Records excerpted from a collection:
........
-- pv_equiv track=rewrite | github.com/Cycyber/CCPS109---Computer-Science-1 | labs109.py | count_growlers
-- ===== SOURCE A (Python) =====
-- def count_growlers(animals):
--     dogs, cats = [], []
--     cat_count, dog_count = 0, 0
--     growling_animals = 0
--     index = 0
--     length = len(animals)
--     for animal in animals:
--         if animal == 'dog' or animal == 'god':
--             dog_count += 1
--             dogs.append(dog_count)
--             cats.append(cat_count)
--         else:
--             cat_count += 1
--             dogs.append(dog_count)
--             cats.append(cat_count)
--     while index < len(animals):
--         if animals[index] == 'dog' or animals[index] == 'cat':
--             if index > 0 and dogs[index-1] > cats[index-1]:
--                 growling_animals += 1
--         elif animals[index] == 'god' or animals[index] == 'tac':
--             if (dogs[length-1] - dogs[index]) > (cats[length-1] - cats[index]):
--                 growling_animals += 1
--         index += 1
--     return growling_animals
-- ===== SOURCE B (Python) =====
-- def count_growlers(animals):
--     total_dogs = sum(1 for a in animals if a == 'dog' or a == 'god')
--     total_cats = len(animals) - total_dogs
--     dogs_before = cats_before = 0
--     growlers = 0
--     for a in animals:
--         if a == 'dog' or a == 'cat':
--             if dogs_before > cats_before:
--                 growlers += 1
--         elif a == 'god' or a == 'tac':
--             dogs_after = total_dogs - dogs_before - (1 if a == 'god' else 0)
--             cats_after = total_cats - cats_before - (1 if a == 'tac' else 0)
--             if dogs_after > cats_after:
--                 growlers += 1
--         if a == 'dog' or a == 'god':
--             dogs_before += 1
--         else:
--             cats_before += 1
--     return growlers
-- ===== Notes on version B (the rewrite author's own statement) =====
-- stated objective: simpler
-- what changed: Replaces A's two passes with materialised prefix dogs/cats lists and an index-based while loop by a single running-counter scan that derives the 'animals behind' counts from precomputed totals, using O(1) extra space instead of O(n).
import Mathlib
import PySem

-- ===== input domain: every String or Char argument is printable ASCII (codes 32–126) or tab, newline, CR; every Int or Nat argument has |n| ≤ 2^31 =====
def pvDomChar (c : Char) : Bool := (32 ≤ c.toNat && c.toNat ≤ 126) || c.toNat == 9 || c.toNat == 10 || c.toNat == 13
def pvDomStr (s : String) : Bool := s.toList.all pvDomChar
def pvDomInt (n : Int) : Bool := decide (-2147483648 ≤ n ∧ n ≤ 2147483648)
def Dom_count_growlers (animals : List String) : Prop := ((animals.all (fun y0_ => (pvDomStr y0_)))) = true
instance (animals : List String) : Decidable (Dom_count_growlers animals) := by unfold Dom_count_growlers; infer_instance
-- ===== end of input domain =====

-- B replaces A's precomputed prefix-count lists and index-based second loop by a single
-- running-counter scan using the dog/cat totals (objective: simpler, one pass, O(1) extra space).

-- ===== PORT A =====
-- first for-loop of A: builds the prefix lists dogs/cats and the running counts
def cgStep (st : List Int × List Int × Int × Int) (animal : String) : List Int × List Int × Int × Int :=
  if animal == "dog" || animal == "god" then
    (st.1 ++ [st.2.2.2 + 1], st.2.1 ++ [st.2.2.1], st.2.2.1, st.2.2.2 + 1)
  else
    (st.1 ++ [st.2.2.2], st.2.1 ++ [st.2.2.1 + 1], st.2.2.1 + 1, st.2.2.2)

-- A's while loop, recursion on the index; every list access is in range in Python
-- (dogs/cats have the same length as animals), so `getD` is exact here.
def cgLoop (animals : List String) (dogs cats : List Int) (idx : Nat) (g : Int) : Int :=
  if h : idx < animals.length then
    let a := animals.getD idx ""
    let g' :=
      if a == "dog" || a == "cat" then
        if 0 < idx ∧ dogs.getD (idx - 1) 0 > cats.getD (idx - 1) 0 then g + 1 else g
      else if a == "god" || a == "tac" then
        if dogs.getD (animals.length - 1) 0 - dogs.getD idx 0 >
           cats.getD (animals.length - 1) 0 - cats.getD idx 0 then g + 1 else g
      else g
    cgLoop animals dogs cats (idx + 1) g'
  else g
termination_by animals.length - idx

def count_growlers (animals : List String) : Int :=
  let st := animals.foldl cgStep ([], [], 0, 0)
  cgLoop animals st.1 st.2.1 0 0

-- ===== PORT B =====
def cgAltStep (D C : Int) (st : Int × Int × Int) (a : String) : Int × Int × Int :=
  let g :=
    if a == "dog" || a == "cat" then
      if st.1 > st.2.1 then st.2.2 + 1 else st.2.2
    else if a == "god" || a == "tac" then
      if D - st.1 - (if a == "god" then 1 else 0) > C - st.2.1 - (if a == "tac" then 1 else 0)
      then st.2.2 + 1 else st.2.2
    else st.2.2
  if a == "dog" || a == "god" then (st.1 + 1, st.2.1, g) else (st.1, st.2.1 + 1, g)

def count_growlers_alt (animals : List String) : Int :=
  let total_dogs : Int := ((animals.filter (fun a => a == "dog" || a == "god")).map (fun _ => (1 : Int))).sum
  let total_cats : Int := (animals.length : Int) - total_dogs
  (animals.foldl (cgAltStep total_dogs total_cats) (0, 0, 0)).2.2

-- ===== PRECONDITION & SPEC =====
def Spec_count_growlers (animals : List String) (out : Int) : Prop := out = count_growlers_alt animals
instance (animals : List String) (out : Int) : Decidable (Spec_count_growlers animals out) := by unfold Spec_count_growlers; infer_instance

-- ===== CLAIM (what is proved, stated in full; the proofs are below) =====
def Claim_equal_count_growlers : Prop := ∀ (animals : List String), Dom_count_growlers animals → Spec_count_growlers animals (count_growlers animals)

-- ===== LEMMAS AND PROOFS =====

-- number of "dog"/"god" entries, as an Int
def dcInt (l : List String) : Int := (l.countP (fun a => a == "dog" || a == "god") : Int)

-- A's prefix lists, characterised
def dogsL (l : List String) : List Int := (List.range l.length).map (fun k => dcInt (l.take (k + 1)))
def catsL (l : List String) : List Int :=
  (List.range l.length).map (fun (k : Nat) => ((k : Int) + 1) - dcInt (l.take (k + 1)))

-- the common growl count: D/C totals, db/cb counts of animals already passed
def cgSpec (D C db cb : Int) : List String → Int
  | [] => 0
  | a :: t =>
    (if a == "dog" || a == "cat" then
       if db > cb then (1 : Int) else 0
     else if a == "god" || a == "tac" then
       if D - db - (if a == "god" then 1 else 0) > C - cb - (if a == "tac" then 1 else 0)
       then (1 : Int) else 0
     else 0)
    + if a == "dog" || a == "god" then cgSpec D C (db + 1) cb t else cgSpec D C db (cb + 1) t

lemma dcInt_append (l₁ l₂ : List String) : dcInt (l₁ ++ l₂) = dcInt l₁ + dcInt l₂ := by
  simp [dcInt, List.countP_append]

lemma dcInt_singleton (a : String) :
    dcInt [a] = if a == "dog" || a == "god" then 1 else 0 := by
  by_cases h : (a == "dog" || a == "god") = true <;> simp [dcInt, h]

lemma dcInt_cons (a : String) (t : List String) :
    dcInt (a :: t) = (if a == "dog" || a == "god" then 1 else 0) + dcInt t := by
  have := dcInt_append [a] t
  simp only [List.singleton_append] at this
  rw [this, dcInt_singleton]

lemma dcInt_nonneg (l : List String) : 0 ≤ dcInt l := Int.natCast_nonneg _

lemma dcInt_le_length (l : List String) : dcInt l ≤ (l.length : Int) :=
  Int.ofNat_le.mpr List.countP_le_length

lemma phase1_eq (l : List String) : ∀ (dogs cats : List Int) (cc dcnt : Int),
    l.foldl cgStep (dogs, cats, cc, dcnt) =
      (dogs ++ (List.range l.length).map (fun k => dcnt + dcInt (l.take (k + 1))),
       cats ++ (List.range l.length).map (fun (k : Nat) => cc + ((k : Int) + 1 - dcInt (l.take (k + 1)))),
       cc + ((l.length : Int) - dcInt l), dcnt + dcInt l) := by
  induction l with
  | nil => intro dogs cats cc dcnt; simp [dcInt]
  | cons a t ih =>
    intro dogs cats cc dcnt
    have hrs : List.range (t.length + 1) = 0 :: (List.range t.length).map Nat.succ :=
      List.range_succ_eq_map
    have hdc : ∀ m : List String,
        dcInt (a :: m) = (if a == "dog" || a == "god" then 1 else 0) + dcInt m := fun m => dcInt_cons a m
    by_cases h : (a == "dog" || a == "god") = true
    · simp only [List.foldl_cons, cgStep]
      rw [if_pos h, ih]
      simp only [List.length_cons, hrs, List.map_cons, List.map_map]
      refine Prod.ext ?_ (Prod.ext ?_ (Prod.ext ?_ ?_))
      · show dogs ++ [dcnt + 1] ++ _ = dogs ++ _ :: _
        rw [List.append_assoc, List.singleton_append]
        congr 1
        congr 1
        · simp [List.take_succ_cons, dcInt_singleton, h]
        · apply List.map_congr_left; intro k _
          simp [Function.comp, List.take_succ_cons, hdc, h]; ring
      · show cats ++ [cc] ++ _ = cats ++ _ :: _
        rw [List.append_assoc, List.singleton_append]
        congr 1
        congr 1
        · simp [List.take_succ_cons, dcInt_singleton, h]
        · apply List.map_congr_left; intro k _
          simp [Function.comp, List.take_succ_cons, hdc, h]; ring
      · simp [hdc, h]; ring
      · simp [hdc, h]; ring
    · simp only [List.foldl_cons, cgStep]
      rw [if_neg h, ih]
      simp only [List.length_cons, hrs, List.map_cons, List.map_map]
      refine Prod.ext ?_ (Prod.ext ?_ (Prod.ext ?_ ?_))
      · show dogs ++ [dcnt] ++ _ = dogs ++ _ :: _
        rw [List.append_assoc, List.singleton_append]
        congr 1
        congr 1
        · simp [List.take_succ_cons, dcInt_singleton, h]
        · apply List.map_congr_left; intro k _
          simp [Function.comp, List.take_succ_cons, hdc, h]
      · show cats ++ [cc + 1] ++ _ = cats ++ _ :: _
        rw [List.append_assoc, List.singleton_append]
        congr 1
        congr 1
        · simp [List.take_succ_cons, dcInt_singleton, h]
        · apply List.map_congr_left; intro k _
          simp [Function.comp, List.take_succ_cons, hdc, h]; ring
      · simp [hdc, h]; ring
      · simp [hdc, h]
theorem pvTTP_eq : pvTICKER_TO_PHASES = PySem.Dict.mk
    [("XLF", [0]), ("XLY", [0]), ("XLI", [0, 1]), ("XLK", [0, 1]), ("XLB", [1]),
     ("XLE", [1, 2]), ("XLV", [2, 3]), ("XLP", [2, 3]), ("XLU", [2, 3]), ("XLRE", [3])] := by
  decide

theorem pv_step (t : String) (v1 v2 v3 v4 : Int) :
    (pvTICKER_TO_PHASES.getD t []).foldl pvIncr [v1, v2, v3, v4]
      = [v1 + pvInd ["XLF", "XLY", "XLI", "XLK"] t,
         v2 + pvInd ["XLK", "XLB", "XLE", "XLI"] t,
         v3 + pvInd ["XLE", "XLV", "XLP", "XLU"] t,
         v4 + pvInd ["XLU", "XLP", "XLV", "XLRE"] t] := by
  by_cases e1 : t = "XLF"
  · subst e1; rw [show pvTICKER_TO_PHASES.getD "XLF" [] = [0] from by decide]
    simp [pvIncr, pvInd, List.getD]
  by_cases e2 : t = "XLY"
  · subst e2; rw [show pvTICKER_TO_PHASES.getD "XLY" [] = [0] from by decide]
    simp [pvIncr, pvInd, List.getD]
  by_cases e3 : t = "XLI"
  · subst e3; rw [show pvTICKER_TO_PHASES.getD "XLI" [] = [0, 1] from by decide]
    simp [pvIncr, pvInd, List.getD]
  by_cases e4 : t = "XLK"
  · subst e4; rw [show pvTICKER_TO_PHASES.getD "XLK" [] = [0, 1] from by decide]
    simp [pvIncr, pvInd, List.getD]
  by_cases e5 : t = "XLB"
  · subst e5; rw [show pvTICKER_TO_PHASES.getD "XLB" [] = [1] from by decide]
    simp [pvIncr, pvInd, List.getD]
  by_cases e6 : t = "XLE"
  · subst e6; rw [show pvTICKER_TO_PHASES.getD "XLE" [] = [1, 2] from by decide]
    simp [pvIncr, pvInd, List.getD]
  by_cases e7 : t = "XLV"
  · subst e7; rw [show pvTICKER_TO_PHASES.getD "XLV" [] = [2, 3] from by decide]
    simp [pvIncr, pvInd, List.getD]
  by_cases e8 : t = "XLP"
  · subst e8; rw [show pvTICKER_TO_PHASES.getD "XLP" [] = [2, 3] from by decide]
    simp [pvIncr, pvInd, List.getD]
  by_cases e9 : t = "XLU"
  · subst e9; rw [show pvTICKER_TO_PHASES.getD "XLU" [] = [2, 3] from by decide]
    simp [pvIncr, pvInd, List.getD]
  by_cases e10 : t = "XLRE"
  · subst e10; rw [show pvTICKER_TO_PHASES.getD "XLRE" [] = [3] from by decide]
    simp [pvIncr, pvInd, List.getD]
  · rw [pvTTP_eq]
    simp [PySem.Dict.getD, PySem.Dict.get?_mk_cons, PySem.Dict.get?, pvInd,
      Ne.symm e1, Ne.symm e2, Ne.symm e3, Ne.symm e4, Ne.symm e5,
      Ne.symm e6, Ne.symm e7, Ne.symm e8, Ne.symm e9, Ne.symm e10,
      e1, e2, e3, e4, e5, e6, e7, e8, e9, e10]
........
What the exercise asks:
Using the data above, extract exactly the lines from the one that holds "if D - st.1" to the one that holds "instance (animals : List String) (out", both ends included, and no others.

Solution to the problem:
      if D - st.1 - (if a == "god" then 1 else 0) > C - st.2.1 - (if a == "tac" then 1 else 0)
      then st.2.2 + 1 else st.2.2
    else st.2.2
  if a == "dog" || a == "god" then (st.1 + 1, st.2.1, g) else (st.1, st.2.1 + 1, g)

def count_growlers_alt (animals : List String) : Int :=
  let total_dogs : Int := ((animals.filter (fun a => a == "dog" || a == "god")).map (fun _ => (1 : Int))).sum
  let total_cats : Int := (animals.length : Int) - total_dogs
  (animals.foldl (cgAltStep total_dogs total_cats) (0, 0, 0)).2.2

-- ===== PRECONDITION & SPEC =====
def Spec_count_growlers (animals : List String) (out : Int) : Prop := out = count_growlers_alt animals
instance (animals : List String) (out : Int) : Decidable (Spec_count_growlers animals out) := by unfold Spec_count_growlers; infer_instance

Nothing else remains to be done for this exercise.